-- B replaces A's three separate set-difference/intersection sorted passes by ONE sorted pass
-- over the union of the key sets, dispatching each code into a bucket by membership
-- (objective: alternative decomposition, same O(n log n) cost).
-- The dict arguments are modelled as association lists read through PySem.Dict.ofList
-- (Python dict construction: duplicate keys keep the first position, last value).

-- ===== PORT A =====
def compare_specialties (fhir : List (String × String)) (local_ : List (String × String × Option String × String × Bool)) : (List (String × String)) × (List (String × String)) × (List (String × String × String)) × (List (String × String)) :=
  let fd := PySem.Dict.ofList fhir
  let ld := PySem.Dict.ofList local_
  let fhir_codes := PySem.Set.ofList (PySem.Dict.keys fd)
  let local_codes := PySem.Set.ofList (PySem.Dict.keys ld)
  let new_codes := PySem.Set.diff fhir_codes local_codes
  -- fhir[code] with code ∈ fhir: getD's default is never read
  let nuevas := (PySem.List.sorted new_codes (fun x => x)).map
    (fun code => (code, PySem.Dict.getD fd code ""))
  let removed_codes := PySem.Set.diff local_codes fhir_codes
  let eliminadas := (PySem.List.sorted removed_codes (fun x => x)).map
    (fun code => (code, (PySem.Dict.getD ld code ("", none, "", false)).1))
  let common_codes := PySem.Set.inter fhir_codes local_codes
  let res := (PySem.List.sorted common_codes (fun x => x)).foldl
    (fun (acc : List (String × String × String) × List (String × String)) code =>
      let fhir_name := PySem.Dict.getD fd code ""
      let t := PySem.Dict.getD ld code ("", none, "", false)
      match t.2.1 with
      | none => (acc.1, acc.2 ++ [(code, fhir_name)])
      | some name_snomed =>
        if name_snomed ≠ fhir_name then (acc.1 ++ [(code, name_snomed, fhir_name)], acc.2)
        else acc) ([], [])
  (nuevas, eliminadas, res.1, res.2)

-- ===== PORT B =====
def compare_specialties_alt (fhir : List (String × String)) (local_ : List (String × String × Option String × String × Bool)) : (List (String × String)) × (List (String × String)) × (List (String × String × String)) × (List (String × String)) :=
  let fd := PySem.Dict.ofList fhir
  let ld := PySem.Dict.ofList local_
  let all_codes := PySem.Set.union (PySem.Set.ofList (PySem.Dict.keys fd)) (PySem.Set.ofList (PySem.Dict.keys ld))
  (PySem.List.sorted all_codes (fun x => x)).foldl
    (fun (acc : (List (String × String)) × (List (String × String)) × (List (String × String × String)) × (List (String × String))) code =>
      if !(PySem.Dict.contains ld code) then
        (acc.1 ++ [(code, PySem.Dict.getD fd code "")], acc.2.1, acc.2.2.1, acc.2.2.2)
      else if !(PySem.Dict.contains fd code) then
        (acc.1, acc.2.1 ++ [(code, (PySem.Dict.getD ld code ("", none, "", false)).1)], acc.2.2.1, acc.2.2.2)
      else
        let t := PySem.Dict.getD ld code ("", none, "", false)
        match t.2.1 with
        | none => (acc.1, acc.2.1, acc.2.2.1, acc.2.2.2 ++ [(code, PySem.Dict.getD fd code "")])
        | some name_snomed =>
          if name_snomed ≠ PySem.Dict.getD fd code "" then
            (acc.1, acc.2.1, acc.2.2.1 ++ [(code, name_snomed, PySem.Dict.getD fd code "")], acc.2.2.2)
          else acc)
    ([], [], [], [])

-- ===== PRECONDITION & SPEC =====
def Spec_compare_specialties (fhir : List (String × String)) (local_ : List (String × String × Option String × String × Bool)) (out : (List (String × String)) × (List (String × String)) × (List (String × String × String)) × (List (String × String))) : Prop := out = compare_specialties_alt fhir local_
instance (fhir : List (String × String)) (local_ : List (String × String × Option String × String × Bool)) (out : (List (String × String)) × (List (String × String)) × (List (String × String × String)) × (List (String × String))) : Decidable (Spec_compare_specialties fhir local_ out) := by unfold Spec_compare_specialties; infer_instance
theorem pvBefore_false {a b : String × String} (h : pvBefore a b = false) : pvLexLe b a := by
  unfold pvBefore at h; unfold pvLexLe
  simp only [Bool.or_eq_false_iff, Bool.and_eq_false_iff, Bool.not_eq_false',
    decide_eq_true_eq, decide_eq_false_iff_not] at h
  obtain ⟨h1, h2⟩ := h
  rcases h2 with h2 | h2
  · exact Or.inl h2
  · rcases lt_or_eq_of_le (not_lt.mp h1) with hlt | heq
    · exact Or.inl hlt
    · exact Or.inr ⟨heq, not_lt.mp h2⟩

theorem pvInsertBy_pairwise (x : String × String) (ys : List (String × String))
    (h : ys.Pairwise pvLexLe) :
    (PySem.List.insertBy pvBefore x ys).Pairwise pvLexLe := by
  induction ys with
  | nil => simp [PySem.List.insertBy]
  | cons y t ih =>
    rw [List.pairwise_cons] at h
    obtain ⟨hy, ht⟩ := h
    by_cases hb : pvBefore x y = true
    · simp only [PySem.List.insertBy, hb, if_true]
      refine List.pairwise_cons.mpr ⟨?_, List.pairwise_cons.mpr ⟨hy, ht⟩⟩
      intro z hz
      rcases List.mem_cons.mp hz with rfl | hz
      · exact pvBefore_true hb
      · exact pvLexLe_trans (pvBefore_true hb) (hy z hz)
    · simp only [PySem.List.insertBy, hb]
      refine List.pairwise_cons.mpr ⟨?_, ih ht⟩
      intro z hz
      rcases (PySem.List.mem_insertBy _ _ _ _).mp hz with rfl | hz
      · exact pvBefore_false (Bool.eq_false_iff.mpr hb)
      · exact hy z hz

theorem pvSorted2_pairwise (xs : List (String × String)) :
    (PySem.List.sorted2 xs Prod.fst Prod.snd false).Pairwise pvLexLe := by
  show (xs.foldl (fun acc x => PySem.List.insertBy pvBefore x acc) []).Pairwise pvLexLe
  have : ∀ (l : List (String × String)) (acc : List (String × String)),
      acc.Pairwise pvLexLe → (l.foldl (fun acc x => PySem.List.insertBy pvBefore x acc) acc).Pairwise pvLexLe := by
    intro l
    induction l with
    | nil => intro acc h; simpa using h
    | cons a t ih => intro acc h; exact ih _ (pvInsertBy_pairwise a acc h)
  exact this xs [] (List.Pairwise.nil)
-- pv_equiv track=rewrite | github.com/james5635/GeekForGeek-Data-Structure-and-Algorithm | array/sorted_subsequence_size_3/sorted_subsequence_size_3.py | find_sorted_subsequence_naive
-- ===== SOURCE A (Python) =====
-- def find_sorted_subsequence_naive(arr):
--     """
--     Naive approach: Check all possible triplets.
--
--     Time Complexity: O(n³)
--     Space Complexity: O(1)
--
--     Args:
--         arr: List of integers
--
--     Returns:
--         Tuple of 3 indices (i, j, k) or None if not found
--     """
--     n = len(arr)
--
--     for i in range(n - 2):
--         for j in range(i + 1, n - 1):
--             for k in range(j + 1, n):
--                 if arr[i] < arr[j] < arr[k]:
--                     return (i, j, k)
--
--     return None
-- ===== SOURCE B (Python) =====
-- def find_sorted_subsequence_naive(arr):
--     """Monotonic-stack next-greater table, then a double scan over (i, j).
--
--     The stack pass computes, for each j, the smallest k > j with arr[k] > arr[j].
--     """
--     n = len(arr)
--     nxt = {}          # j -> smallest k > j with arr[k] > arr[j]
--     stack = []
--     for k in range(n):
--         while stack and arr[stack[-1]] < arr[k]:
--             nxt[stack.pop()] = k
--         stack.append(k)
--     for i in range(n - 2):
--         for j in range(i + 1, n - 1):
--             if arr[i] < arr[j] and j in nxt:
--                 return (i, j, nxt[j])
--     return None
-- ===== Notes on version B (the rewrite author's own statement) =====
-- stated objective: faster
-- what changed: Replaces A's triple-nested index scan by a monotonic-stack pass that builds a next-greater-index dict (smallest k>j with arr[k]>arr[j]) in O(n), followed by a double scan over (i, j), removing the innermost loop.
import Mathlib
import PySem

========================================================================

■ **Aim of the task**
In the data above, which lines lie between the line with "induction ys with" and the line with "exact hy z hz", inclusive? Print those lines exactly and nothing else.

■ **Task result**
  induction ys with
  | nil => simp [PySem.List.insertBy]
  | cons y t ih =>
    rw [List.pairwise_cons] at h
    obtain ⟨hy, ht⟩ := h
    by_cases hb : pvBefore x y = true
    · simp only [PySem.List.insertBy, hb, if_true]
      refine List.pairwise_cons.mpr ⟨?_, List.pairwise_cons.mpr ⟨hy, ht⟩⟩
      intro z hz
      rcases List.mem_cons.mp hz with rfl | hz
      · exact pvBefore_true hb
      · exact pvLexLe_trans (pvBefore_true hb) (hy z hz)
    · simp only [PySem.List.insertBy, hb]
      refine List.pairwise_cons.mpr ⟨?_, ih ht⟩
      intro z hz
      rcases (PySem.List.mem_insertBy _ _ _ _).mp hz with rfl | hz
      · exact pvBefore_false (Bool.eq_false_iff.mpr hb)
      · exact hy z hz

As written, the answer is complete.